Raw effective sample size:
apply(samples_NNGP, 2, effectiveSize)
## mu psi sigma tau
## 166.043352 5.508811 4.877045 172.974832
apply(samples_GP, 2, effectiveSize)
## mu psi sigma tau
## 270.877761 2.219826 2.466830 188.833840
Efficiency (number of effectively independent posterior samples generated per second of algorithm runtime):
apply(samples_NNGP, 2, effectiveSize) / 751
## mu psi sigma tau
## 0.221096341 0.007335301 0.006494068 0.230326008
apply(samples_GP, 2, effectiveSize) / 1438
## mu psi sigma tau
## 0.188371183 0.001543690 0.001715459 0.131316996
Finally, the ratio of efficienies of NNGP/NP. That is, how many times more efficient is the NNGP relative to the full GP model?
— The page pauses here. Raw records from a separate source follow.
-- pv_equiv track=rewrite | github.com/Uniquedex100/IITD_timetable_generator | scripts/parse_pdf.py | get_table_index
-- ===== SOURCE A (Python) =====
-- def get_table_index(page_text, course_code):
--     # Logic from get_lh.py: count how many "Room" markers appear before the course code
--     # We scan line by line to determine "blocks"
--
--     # Simpler approach matching get_lh.py:
--     # "items = page_text.split('\n')[1:] ... checkpoint += 1 if i.startswith('Room')"
--
--     lines = page_text.split('\n')
--     checkpoint = -1
--     found = False
--
--     # We need to be careful: the text might contain the course code multiple times?
--     # get_lh.py just checked "if course_code.upper() in i".
--     # But wait, we need the *first* occurrence? Or the one corresponding to the layout?
--     # get_lh.py iterates lines.
--
--     # get_lh.py just checked "if course_code.upper() in i".
--     # But wait, we need the *first* occurrence? Or the one corresponding to the layout?
--     # get_lh.py iterates lines.
--
--     for line in lines:
--         stripped = line.strip()
--         if stripped.startswith('Room') and not stripped.startswith('Room Allotment'):
--             checkpoint += 1
--
--         # Check if course code is in this line.
--         # Note: Courses can be "APL105", "COL362/COL632".
--         # We need to be robust.
--         if course_code in line:
--             return checkpoint
--
--     return None
-- ===== SOURCE B (Python) =====
-- def get_table_index(page_text, course_code):
--     # Locate-then-count: find the first line containing the course code,
--     # then count qualifying 'Room' markers in the prefix up to and including it.
--     lines = page_text.split('\n')
--     found = next((i for i, l in enumerate(lines) if course_code in l), None)
--     if found is None:
--         return None
--     marks = sum(1 for l in lines[:found + 1]
--                 if l.strip().startswith('Room')
--                 and not l.strip().startswith('Room Allotment'))
--     return marks - 1
-- ===== Notes on version B (the rewrite author's own statement) =====
-- stated objective: alternative
-- what changed: Replaces A's single interleaved scan with a mutable checkpoint counter by a locate-then-count decomposition: first find the index of the first line containing the course code, then count qualifying 'Room' markers in that prefix and subtract 1.
import Mathlib
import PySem

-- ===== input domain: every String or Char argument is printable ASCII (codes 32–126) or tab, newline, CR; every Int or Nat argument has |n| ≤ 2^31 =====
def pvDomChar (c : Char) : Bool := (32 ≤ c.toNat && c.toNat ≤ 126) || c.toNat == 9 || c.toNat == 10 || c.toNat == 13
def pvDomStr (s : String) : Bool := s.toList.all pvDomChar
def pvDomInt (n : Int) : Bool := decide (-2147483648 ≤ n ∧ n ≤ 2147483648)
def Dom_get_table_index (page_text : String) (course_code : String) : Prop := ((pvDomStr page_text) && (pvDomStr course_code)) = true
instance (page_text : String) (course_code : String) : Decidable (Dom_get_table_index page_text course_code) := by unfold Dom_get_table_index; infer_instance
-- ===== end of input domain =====

-- B replaces A's single interleaved scan (mutable checkpoint) by a locate-then-count
-- decomposition of the same cost (objective: alternative).

-- ===== PORT A =====
-- the for-loop of A: carries the running checkpoint; returns on the first line containing course_code
def pvLoopA (course_code : String) : List String → Int → Option Int
  | [], _ => none
  | line :: rest, checkpoint =>
    let stripped := PySem.Str.strip line
    let checkpoint :=
      if PySem.Str.startswith stripped "Room" && !(PySem.Str.startswith stripped "Room Allotment")
      then checkpoint + 1 else checkpoint
    if PySem.Str.isIn course_code line then some checkpoint
    else pvLoopA course_code rest checkpoint

def get_table_index (page_text : String) (course_code : String) : Option Int :=
  pvLoopA course_code (((PySem.Str.split? page_text "\n").getD [])) (-1)

-- ===== PORT B =====
-- Source B's marker predicate: l.strip().startswith('Room') and not l.strip().startswith('Room Allotment')
def pvIsRoomMark (l : String) : Bool :=
  PySem.Str.startswith (PySem.Str.strip l) "Room"
    && !(PySem.Str.startswith (PySem.Str.strip l) "Room Allotment")

def get_table_index_alt (page_text : String) (course_code : String) : Option Int :=
  let lines := ((PySem.Str.split? page_text "\n").getD [])
  match lines.findIdx? (fun l => PySem.Str.isIn course_code l) with
  | none => none
  | some i => some (((lines.take (i + 1)).countP pvIsRoomMark : Int) - 1)

-- ===== PRECONDITION & SPEC =====
def Spec_get_table_index (page_text : String) (course_code : String) (out : Option Int) : Prop := out = get_table_index_alt page_text course_code
instance (page_text : String) (course_code : String) (out : Option Int) : Decidable (Spec_get_table_index page_text course_code out) := by unfold Spec_get_table_index; infer_instance

-- ===== CLAIM (what is proved, stated in full; the proofs are below) =====
def Claim_equal_get_table_index : Prop := ∀ (page_text : String) (course_code : String), Dom_get_table_index page_text course_code → Spec_get_table_index page_text course_code (get_table_index page_text course_code)

-- ===== LEMMAS AND PROOFS =====

-- A's loop with accumulator c computes: find the first matching line, add the marker
-- count of the prefix (including that line) to c.
theorem pvLoopA_eq (cc : String) (lines : List String) (c : Int) :
    pvLoopA cc lines c =
      (lines.findIdx? (fun l => PySem.Str.isIn cc l)).map
        (fun i => c + ((lines.take (i + 1)).countP pvIsRoomMark : Int)) := by
  induction lines generalizing c with
  | nil => rfl
  | cons line rest ih =>
    simp only [pvLoopA, List.findIdx?_cons]
    by_cases hfound : PySem.Str.isIn cc line
    · simp [hfound, pvIsRoomMark, List.countP_cons]
      split_ifs <;> simp_all
    · simp only [hfound, if_false]
      rw [ih]
      cases h : (rest.findIdx? (fun l => PySem.Str.isIn cc l)) with
      | none => simp [h, hfound]
      | some j =>
        simp [h, List.countP_cons, pvIsRoomMark]
        split_ifs <;> ring

-- ===== VERDICT (by name: the statement is the Claim_ definition above) =====
theorem get_table_index_spec : Claim_equal_get_table_index := by
  intro page_text course_code _
  unfold Spec_get_table_index get_table_index get_table_index_alt
  rw [pvLoopA_eq]
  cases h : ((((PySem.Str.split? page_text "\n").getD [])).findIdx? (fun l => PySem.Str.isIn course_code l)) with
  | none => simp only [h, Option.map_none]
  | some i =>
      simp only [h, Option.map_some]
      congr 1
-- pv_equiv track=rewrite | github.com/pypi-data/pypi-mirror-403 | packages/hcom/hcom-0.6.13.tar.gz/hcom-0.6.13/src/hcom/commands/bundle.py | _parse_prepare_flags
-- ===== SOURCE A (Python) =====
-- def _parse_prepare_flags(argv: list[str]) -> tuple[str | None, int, int, bool]:
--     """Parse bundle prepare flags.
--
--     Returns:
--         (target_agent, last_transcript, last_events, compact)
--
--     Raises:
--         ValueError: If flag values are invalid
--     """
--     target_agent = None
--     last_transcript = 40
--     last_events = 10  # Per category
--     compact = False
--
--     i = 0
--     while i < len(argv):
--         if argv[i] == "--for" and i + 1 < len(argv):
--             target_agent = argv[i + 1]
--             i += 2
--         elif argv[i] == "--last-transcript" and i + 1 < len(argv):
--             try:
--                 last_transcript = int(argv[i + 1])
--             except ValueError:
--                 raise ValueError("--last-transcript must be an integer (e.g., --last-transcript 20)")
--             i += 2
--         elif argv[i] == "--last-events" and i + 1 < len(argv):
--             try:
--                 last_events = int(argv[i + 1])
--             except ValueError:
--                 raise ValueError("--last-events must be an integer (e.g., --last-events 10)")
--             i += 2
--         elif argv[i] in ("--compact", "-c"):
--             compact = True
--             i += 1
--         else:
--             i += 1
--
--     return target_agent, last_transcript, last_events, compact
-- ===== SOURCE B (Python) =====
-- def _parse_prepare_flags(argv):
--     # Phase 1: tokenize argv into (flag, value) directives, consuming via an iterator.
--     events = []
--     it = iter(argv)
--     for arg in it:
--         if arg in ("--for", "--last-transcript", "--last-events"):
--             val = next(it, None)
--             if val is not None:
--                 events.append((arg, val))
--         elif arg in ("--compact", "-c"):
--             events.append((arg, ""))
--     # Phase 2: fold the directives into the result tuple.
--     target_agent, last_transcript, last_events, compact = None, 40, 10, False
--     for flag, val in events:
--         if flag == "--for":
--             target_agent = val
--         elif flag == "--last-transcript":
--             try:
--                 last_transcript = int(val)
--             except ValueError:
--                 raise ValueError("--last-transcript must be an integer (e.g., --last-transcript 20)")
--         elif flag == "--last-events":
--             try:
--                 last_events = int(val)
--             except ValueError:
--                 raise ValueError("--last-events must be an integer (e.g., --last-events 10)")
--         else:
--             compact = True
--     return target_agent, last_transcript, last_events, compact
-- ===== Notes on version B (the rewrite author's own statement) =====
-- stated objective: idiomatic
-- what changed: Replaced A's index-arithmetic while loop (i += 1/2 with i+1 bound checks) by a two-phase pipeline: an iterator pass tokenizes argv into a list of (flag, value) directives, then a second pass folds the directives into the result tuple.
import Mathlib
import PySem

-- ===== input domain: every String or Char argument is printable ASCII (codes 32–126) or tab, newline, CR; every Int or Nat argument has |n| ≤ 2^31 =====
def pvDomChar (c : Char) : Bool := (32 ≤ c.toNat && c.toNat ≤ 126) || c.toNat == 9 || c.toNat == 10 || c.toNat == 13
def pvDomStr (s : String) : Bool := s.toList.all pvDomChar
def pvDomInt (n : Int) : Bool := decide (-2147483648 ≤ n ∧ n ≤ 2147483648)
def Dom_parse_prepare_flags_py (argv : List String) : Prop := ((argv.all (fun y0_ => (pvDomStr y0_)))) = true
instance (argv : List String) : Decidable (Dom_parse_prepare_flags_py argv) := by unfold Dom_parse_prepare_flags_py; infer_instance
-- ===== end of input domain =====

-- B replaces A's index-arithmetic while loop by a two-phase pipeline (tokenize into (flag, value)
-- directives, then fold them into the result); objective: idiomatic, same cost.

-- ===== PORT A =====
-- A's while loop over index i: state (target_agent, last_transcript, last_events, compact);
-- 'i + 1 < len(argv)' is 'a second element exists'; int() failure (ValueError) is excluded by Pre_,
-- there the port keeps the old value (.getD).
def goA : List String → Option String → Int → Int → Bool → Option String × Int × Int × Bool
  | [], ta, lt, le, c => (ta, lt, le, c)
  | [a], ta, lt, le, c =>
    if a = "--compact" ∨ a = "-c" then (ta, lt, le, true) else (ta, lt, le, c)
  | a :: b :: t, ta, lt, le, c =>
    if a = "--for" then goA t (some b) lt le c
    else if a = "--last-transcript" then goA t ta ((PySem.Int.ofStr? b).getD lt) le c
    else if a = "--last-events" then goA t ta lt ((PySem.Int.ofStr? b).getD le) c
    else if a = "--compact" ∨ a = "-c" then goA (b :: t) ta lt le true
    else goA (b :: t) ta lt le c

def parse_prepare_flags_py (argv : List String) : Option String × Int × Int × Bool :=
  goA argv none 40 10 false

-- ===== PORT B =====
-- Phase 1 of Source B: iterator consumption producing the directive list (a value flag at the very end
-- gets no directive: next(it, None) is exhausted).
def tokenizeB : List String → List (String × String)
  | [] => []
  | a :: rest =>
    if a = "--for" ∨ a = "--last-transcript" ∨ a = "--last-events" then
      match rest with
      | [] => []
      | b :: t => (a, b) :: tokenizeB t
    else if a = "--compact" ∨ a = "-c" then (a, "") :: tokenizeB rest
    else tokenizeB rest

-- Phase 2 of Source B: one directive applied to the state (int() failure excluded by Pre_; .getD keeps the old value).
def stepB (st : Option String × Int × Int × Bool) (ev : String × String) : Option String × Int × Int × Bool :=
  if ev.1 = "--for" then (some ev.2, st.2.1, st.2.2.1, st.2.2.2)
  else if ev.1 = "--last-transcript" then (st.1, (PySem.Int.ofStr? ev.2).getD st.2.1, st.2.2.1, st.2.2.2)
  else if ev.1 = "--last-events" then (st.1, st.2.1, (PySem.Int.ofStr? ev.2).getD st.2.2.1, st.2.2.2)
  else (st.1, st.2.1, st.2.2.1, true)

def parse_prepare_flags_py_alt (argv : List String) : Option String × Int × Int × Bool :=
  (tokenizeB argv).foldl stepB (none, 40, 10, false)

-- ===== PRECONDITION & SPEC =====
-- Pre_ excludes exactly the inputs on which A raises ValueError: a "--last-transcript"/"--last-events"
-- flag (at a position actually parsed as a flag) whose following value is not a valid Python int literal.
-- Which positions are flags (vs consumed values) is determined by argv's left-to-right flag/value shape,
-- so the exact condition is this stateless walk of that shape (no parse state, no fuel, no output computed).
def preAux : List String → Bool
  | [] => true
  | [_] => true
  | a :: b :: t =>
    if a = "--for" then preAux t
    else if a = "--last-transcript" ∨ a = "--last-events" then
      (PySem.Int.ofStr? b).isSome && preAux t
    else preAux (b :: t)

def Pre_parse_prepare_flags_py (argv : List String) : Prop := preAux argv = true
instance (argv : List String) : Decidable (Pre_parse_prepare_flags_py argv) := by
  unfold Pre_parse_prepare_flags_py; infer_instance

def pvWitness_parse_prepare_flags_py : List String :=
  ["--for", "alice", "-c", "--last-events", "7", "--last-transcript"]

def Spec_parse_prepare_flags_py (argv : List String) (out : Option String × Int × Int × Bool) : Prop := out = parse_prepare_flags_py_alt argv
instance (argv : List String) (out : Option String × Int × Int × Bool) : Decidable (Spec_parse_prepare_flags_py argv out) := by unfold Spec_parse_prepare_flags_py; infer_instance

-- ===== CLAIM (what is proved, stated in full; the proofs are below) =====
def Claim_equal_parse_prepare_flags_py : Prop := ∀ (argv : List String), Dom_parse_prepare_flags_py argv → Pre_parse_prepare_flags_py argv → Spec_parse_prepare_flags_py argv (parse_prepare_flags_py argv)

-- ===== LEMMAS AND PROOFS =====

theorem goA_eq_foldl_tokenizeB : ∀ (l : List String) (ta : Option String) (lt le : Int) (c : Bool),
    preAux l = true → goA l ta lt le c = (tokenizeB l).foldl stepB (ta, lt, le, c) := by
  intro l ta lt le c
  induction l, ta, lt, le, c using goA.induct with
  | case1 => intro _; simp [goA, tokenizeB]
  | case2 a ta lt le c h =>
    intro _
    rcases h with h | h <;> subst h <;> simp [goA, tokenizeB, stepB]
  | case3 a ta lt le c h =>
    intro _
    by_cases hv : a = "--for" ∨ a = "--last-transcript" ∨ a = "--last-events" <;>
      simp [goA, tokenizeB, h, hv]
  | case4 b t ta lt le c ih =>
    intro hpre
    simp only [preAux] at hpre
    simp only [goA, tokenizeB]
    simp [stepB, ih (by simpa using hpre)]
  | case5 b t ta lt le c hne ih =>
    intro hpre
    simp only [preAux] at hpre
    simp at hpre
    simp only [goA, tokenizeB]
    simp [stepB, ih hpre.2]
  | case6 b t ta lt le c h1 h2 ih =>
    intro hpre
    simp only [preAux] at hpre
    simp at hpre
    simp only [goA, tokenizeB]
    simp [stepB, ih hpre.2]
  | case7 a b t ta lt le c h1 h2 h3 h4 ih =>
    intro hpre
    have ha : ¬ (a = "--for" ∨ a = "--last-transcript" ∨ a = "--last-events") := by
      rintro (h | h | h) <;> [exact h1 h; exact h2 h; exact h3 h]
    simp only [preAux] at hpre
    rw [if_neg h1, if_neg (by rintro (h | h) <;> [exact h2 h; exact h3 h])] at hpre
    simp only [goA, tokenizeB, if_neg h1, if_neg h2, if_neg h3, if_pos h4, if_neg ha,
      List.foldl_cons]
    have hstep : stepB (ta, lt, le, c) (a, "") = (ta, lt, le, true) := by
      simp [stepB, h1, h2, h3]
    rw [hstep]
    exact ih hpre
  | case8 a b t ta lt le c h1 h2 h3 h4 ih =>
    intro hpre
    have ha : ¬ (a = "--for" ∨ a = "--last-transcript" ∨ a = "--last-events") := by
      rintro (h | h | h) <;> [exact h1 h; exact h2 h; exact h3 h]
    simp only [preAux] at hpre
    rw [if_neg h1, if_neg (by rintro (h | h) <;> [exact h2 h; exact h3 h])] at hpre
    simp only [goA, tokenizeB, if_neg h1, if_neg h2, if_neg h3, if_neg h4, if_neg ha]
    exact ih hpre

-- ===== VERDICT (by name: the statement is the Claim_ definition above) =====
theorem parse_prepare_flags_py_spec : Claim_equal_parse_prepare_flags_py := by
  intro argv _ hpre
  unfold Spec_parse_prepare_flags_py parse_prepare_flags_py parse_prepare_flags_py_alt
  exact goA_eq_foldl_tokenizeB argv none 40 10 false hpre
round((apply(samples_NNGP, 2, effectiveSize) / 751) / (apply(samples_GP, 2, effectiveSize) / 1438), 2)
## mu psi sigma tau
## 1.17 4.75 3.79 1.75
We’ve looked at NNGP full GP process models, applied to models of 3 different scales (N=6,500,2000). In each case inferenes from the two models agree, giving confidence in the implementation of the NNGP calculations. Note that the posteriors for the smallest model (N=6) are extremely broad and inconclusive, which is probably consistent with so few data points.
For the smaller two models (N=6 and 500) the GP model is faster. However, at the scale of N=2000 observations, the NNGP model takes less than half the time of the full GP, and we’d expect this difference to increase rapidly with larger values of N. It would be interesting to look at curves comparing the MCMC runtimes of each model, as a function of N.
More important the raw runtime, we looked at the efficiency of each model, in terms of effectively independent posterior samples generated per second of MCMC runtime. Only looking at the largest model, the GP covariance parameters (σ, τ and ψ) were sampled between 2 and 5 times more efficiently using the NNGP, relative to the full GP model. For the process mean μ, which I wouldn’t expect to be different between the NNGP and GP models, the efficiency is similar. I would expect gains in efficiency to increase further with larger values of N, although I haven’t tried anything larger yet.
There’s certainly a trade-off in selecting the number of nearest-neighbors (k) for a given value of N, which we haven’t explored at all. Mark, is there any literature or guidance on selecting a “good” value of k?
This seems like a promising starting point for more complex models. Mark, any thoughts on a larger (perhaps real) dataset, ideally with known results, that we might apply this to?